Last thing is the timestamp. While the "normal" field extraction is performed by splunk at search-time, the timestamp parsing is done at index-time - every event has to have some time associated with it. It is stored in the _time field. The best practice is to parse out the proper timestamp from the event so the events are properly indexed by _time and are properly searchable by _time. If the indexer is not able to parse the timestamp from the event, there are some rules that are used to generate a timestamp for the event (usually it boils down to the moment the indexer receives the event) but it may simply not be the "proper" timestamp for the event.
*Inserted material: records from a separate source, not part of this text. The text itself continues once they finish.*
-- pv_equiv track=rewrite | github.com/AneeshBonthala/team_script | team_builder.py | get_num_dupe_types
-- ===== SOURCE A (Python) =====
-- def get_num_dupe_types(team):
--     dupes = {}
--     for pkmn in team:
--         for type in pkmn['Types']:
--             if type not in dupes:
--                 dupes[type] = 1
--             else:
--                 dupes[type] += 1
--     counter = 0
--     for value in dupes.values():
--         counter += value - 1
--     return counter
-- ===== SOURCE B (Python) =====
-- def get_num_dupe_types(team):
--     types = sorted(t for pkmn in team for t in pkmn['Types'])
--     dupes = 0
--     for prev, cur in zip(types, types[1:]):
--         if prev == cur:
--             dupes += 1
--     return dupes
-- ===== Notes on version B (the rewrite author's own statement) =====
-- stated objective: alternative
-- what changed: Drops the frequency dict and the (value-1) summation entirely: flattens all types, sorts them, and counts adjacent equal pairs in the sorted list (each duplicate occurrence sits next to an earlier equal one exactly once).
import Mathlib
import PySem

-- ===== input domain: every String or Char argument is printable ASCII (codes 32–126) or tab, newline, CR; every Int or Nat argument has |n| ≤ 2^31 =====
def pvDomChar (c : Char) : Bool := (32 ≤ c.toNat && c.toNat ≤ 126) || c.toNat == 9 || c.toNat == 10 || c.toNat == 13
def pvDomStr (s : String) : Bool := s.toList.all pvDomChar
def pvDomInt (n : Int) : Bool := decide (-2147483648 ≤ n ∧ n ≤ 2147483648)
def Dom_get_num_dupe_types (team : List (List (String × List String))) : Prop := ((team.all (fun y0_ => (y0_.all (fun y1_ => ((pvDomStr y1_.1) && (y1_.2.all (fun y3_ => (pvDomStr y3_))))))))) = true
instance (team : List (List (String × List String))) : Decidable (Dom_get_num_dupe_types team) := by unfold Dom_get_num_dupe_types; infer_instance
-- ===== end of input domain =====

-- B replaces the frequency dict + (value-1) summation by sort-then-scan: flatten all types,
-- sort them, and count adjacent equal pairs (alternative algorithm, same result).

-- ===== PORT A =====
-- pkmn['Types']: total lookup, exact under Pre_ (key present)
def pvTypesOf (pkmn : List (String × List String)) : List String :=
  ((PySem.Dict.ofList pkmn).get? "Types").getD []

def get_num_dupe_types (team : List (List (String × List String))) : Int :=
  let dupes : PySem.Dict String Int :=
    team.foldl (fun dupes pkmn =>
      (pvTypesOf pkmn).foldl (fun dupes t =>
        if (dupes.contains t) = false then dupes.insert t 1
        else dupes.insert t (dupes.getD t 0 + 1)) dupes) PySem.Dict.empty
  dupes.values.foldl (fun counter v => counter + (v - 1)) 0

-- ===== PORT B =====
def get_num_dupe_types_alt (team : List (List (String × List String))) : Int :=
  let types := PySem.List.sorted (team.flatMap pvTypesOf) (fun x => x) false
  -- zip(types, types[1:]); types[1:] = drop 1 (nonnegative start slice)
  (types.zip (types.drop 1)).foldl
    (fun dupes pc => if pc.1 == pc.2 then dupes + 1 else dupes) 0

-- ===== PRECONDITION & SPEC =====
-- Pre_: every team member's dict has the key 'Types' (otherwise Python A raises KeyError)
def Pre_get_num_dupe_types (team : List (List (String × List String))) : Prop :=
  ∀ pkmn ∈ team, (PySem.Dict.ofList pkmn).contains "Types" = true
instance (team : List (List (String × List String))) : Decidable (Pre_get_num_dupe_types team) := by
  unfold Pre_get_num_dupe_types; infer_instance
def pvWitness_get_num_dupe_types : (List (List (String × List String))) :=
  [[("Types", ["Fire", "Water"])], [("Types", ["Fire"])]]
def Spec_get_num_dupe_types (team : List (List (String × List String))) (out : Int) : Prop := out = get_num_dupe_types_alt team
instance (team : List (List (String × List String))) (out : Int) : Decidable (Spec_get_num_dupe_types team out) := by unfold Spec_get_num_dupe_types; infer_instance

-- ===== CLAIM (what is proved, stated in full; the proofs are below) =====
def Claim_equal_get_num_dupe_types : Prop := ∀ (team : List (List (String × List String))), Dom_get_num_dupe_types team → Pre_get_num_dupe_types team → Spec_get_num_dupe_types team (get_num_dupe_types team)

-- ===== LEMMAS AND PROOFS =====

-- a nested fold over a list of lists is a fold over the flattened list
theorem pv_foldl_flat {β : Type} (g : β → String → β) (team : List (List (String × List String))) (init : β) :
    team.foldl (fun b p => (pvTypesOf p).foldl g b) init
      = (team.flatMap pvTypesOf).foldl g init := by
  induction team generalizing init with
  | nil => rfl
  | cons p rest ih => simp [List.foldl_append, ih]

-- A's two branches are the same insert
theorem pv_stepA_eq (d : PySem.Dict String Int) (t : String) :
    (if (d.contains t) = false then d.insert t 1 else d.insert t (d.getD t 0 + 1))
      = d.insert t (d.getD t 0 + 1) := by
  by_cases h : d.contains t = false
  · simp [h, PySem.Dict.getD_of_not_contains d 0 h]
  · simp [h]

theorem pv_sum_sub (L : List Int) (c : Int) :
    L.foldl (fun counter v => counter + (v - 1)) c = c + L.sum - L.length := by
  induction L generalizing c with
  | nil => simp
  | cons v rest ih => simp [List.foldl_cons, ih]; ring

-- A's result in closed form: occurrences minus distinct types
theorem pv_A_closed (xs : List String) :
    ((PySem.Dict.counter xs).values).foldl (fun counter v => counter + (v - 1)) 0
      = (xs.length : Int) - (xs.dedup.length : Int) := by
  have hv : (PySem.Dict.counter xs).values
      = (PySem.Set.ofList xs).map (fun k => (xs.count k : Int)) := by
    have := PySem.Dict.items_counter (xs := xs)
    simp [PySem.Dict.values, this]
  rw [hv, pv_sum_sub]
  have hperm : (PySem.Set.ofList xs).Perm xs.dedup := by
    apply (List.perm_ext_iff_of_nodup (PySem.Set.nodup_ofList xs) xs.nodup_dedup).2
    intro a; simp [PySem.Set.mem_ofList, List.mem_dedup]
  have hsum : ((PySem.Set.ofList xs).map (fun k => (xs.count k : Int))).sum
      = (xs.dedup.map (fun k => (xs.count k : Int))).sum :=
    List.Perm.sum_eq (hperm.map _)
  have hlen2 : (xs.dedup.map fun x => xs.count x).sum = xs.length :=
    List.sum_map_count_dedup_eq_length xs
  have hlen : ((PySem.Set.ofList xs).map (fun k => (xs.count k : Int))).sum = (xs.length : Int) := by
    have hm : xs.dedup.map (fun k => (xs.count k : Int))
        = (xs.dedup.map fun x => xs.count x).map Nat.cast := by
      simp [List.map_map]
    rw [hsum, hm, ← Nat.cast_list_sum, hlen2]
  rw [hlen]
  simp [List.length_map, hperm.length_eq]

theorem pv_A_fold (xs : List String) :
    xs.foldl (fun (dupes : PySem.Dict String Int) t =>
        if (dupes.contains t) = false then dupes.insert t 1
        else dupes.insert t (dupes.getD t 0 + 1)) PySem.Dict.empty
      = PySem.Dict.counter xs := by
  have h : xs.foldl (fun (dupes : PySem.Dict String Int) t =>
        if (dupes.contains t) = false then dupes.insert t 1
        else dupes.insert t (dupes.getD t 0 + 1)) PySem.Dict.empty
      = xs.foldl (fun (d : PySem.Dict String Int) t => d.insert t (d.getD t 0 + 1)) PySem.Dict.empty := by
    apply List.foldl_ext
    intro d t _; exact pv_stepA_eq d t
  rw [h, PySem.Dict.foldl_insert_getD_add_one_eq_counter]

-- the adjacent-equal fold is the countP of the pair list
theorem pv_adj_foldl_count (ps : List (String × String)) (c : Int) :
    ps.foldl (fun dupes pc => if pc.1 == pc.2 then dupes + 1 else dupes) c
      = c + (ps.countP (fun pc => pc.1 == pc.2) : Int) := by
  induction ps generalizing c with
  | nil => simp
  | cons p rest ih =>
    rw [List.foldl_cons, List.countP_cons, ih]
    by_cases h : (p.1 == p.2) = true <;> simp [h] <;> ring

-- on a ≤-sorted list, adjacent equal pairs count = length - number of distinct values
theorem pv_adj_sorted (l : List String) (hl : l.Pairwise (· ≤ ·)) :
    ((l.zip (l.drop 1)).countP (fun pc => pc.1 == pc.2)) + l.dedup.length = l.length := by
  induction l with
  | nil => simp
  | cons a t ih =>
    cases t with
    | nil => simp
    | cons b rest =>
      have ha : ∀ x ∈ b :: rest, a ≤ x := fun x hx => (List.pairwise_cons.1 hl).1 x hx
      have htail : (b :: rest).Pairwise (· ≤ ·) := (List.pairwise_cons.1 hl).2
      have ih' := ih htail
      by_cases hab : a = b
      · have hmem : a ∈ b :: rest := by simp [hab]
        rw [List.dedup_cons_of_mem hmem]
        simp only [List.drop_succ_cons, List.drop_zero, List.zip_cons_cons, List.countP_cons]
        simp only [List.drop_succ_cons, List.drop_zero] at ih'
        simp [hab] at ih' ⊢
        omega
      · have hnmem : a ∉ b :: rest := by
          intro hmem
          rcases List.mem_cons.1 hmem with h | h
          · exact hab h
          · have hba : b ≤ a := (List.pairwise_cons.1 htail).1 a h
            exact hab (le_antisymm (ha b (by simp)) hba)
        rw [List.dedup_cons_of_notMem hnmem]
        simp only [List.drop_succ_cons, List.drop_zero, List.zip_cons_cons, List.countP_cons]
        simp only [List.drop_succ_cons, List.drop_zero] at ih'
        simp [hab] at ih' ⊢
        omega

-- ===== VERDICT (by name: the statement is the Claim_ definition above) =====
theorem get_num_dupe_types_spec : Claim_equal_get_num_dupe_types := by
  intro team _ _
  unfold Spec_get_num_dupe_types get_num_dupe_types get_num_dupe_types_alt
  rw [pv_foldl_flat, pv_A_fold, pv_A_closed]
  set xs := team.flatMap pvTypesOf with hxs
  set s := PySem.List.sorted xs (fun x => x) false with hs
  have hperm : s.Perm xs := PySem.List.sorted_perm xs (fun x => x) false
  have hpw : s.Pairwise (· ≤ ·) := by
    simpa using PySem.List.sorted_pairwise (xs := xs) (key := fun x => x)
  have hadj := pv_adj_sorted s hpw
  rw [pv_adj_foldl_count]
  have hlen : s.length = xs.length := hperm.length_eq
  have hded : s.dedup.length = xs.dedup.length := hperm.dedup.length_eq
  omega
Why is it important? Because _time is an indexed field (one of the few default ones) and filtering by time is the most efficient way of limiting your search. If you search only for a particular time range, with properly assigned _time field, splunk only limits search to the events matching this time range. If you have to check some other field (unless it's another indexed field), splunk has to fetch every event, parse the requested field, convert it to a timestamp and compare with the requested time range.
So you should set your extraction to the proper regex but also should set the proper time parsing/detecting options (TIME_PREFIX, TIME_FORMAT) for your sourcetype (since it's index-time settings it won't affect the events already ingested though; it will only work for new events). And don't worry about having the same value in multiple fields. It doesn't matter that much (and you often have explicitly created aliases of one field to another name, for example to make your data compliant with a datamodel). If you want to _not display_ some fields, you can - as @venkatasri already showed - limit output from your search to particular set of fields using "table" or "fields" command.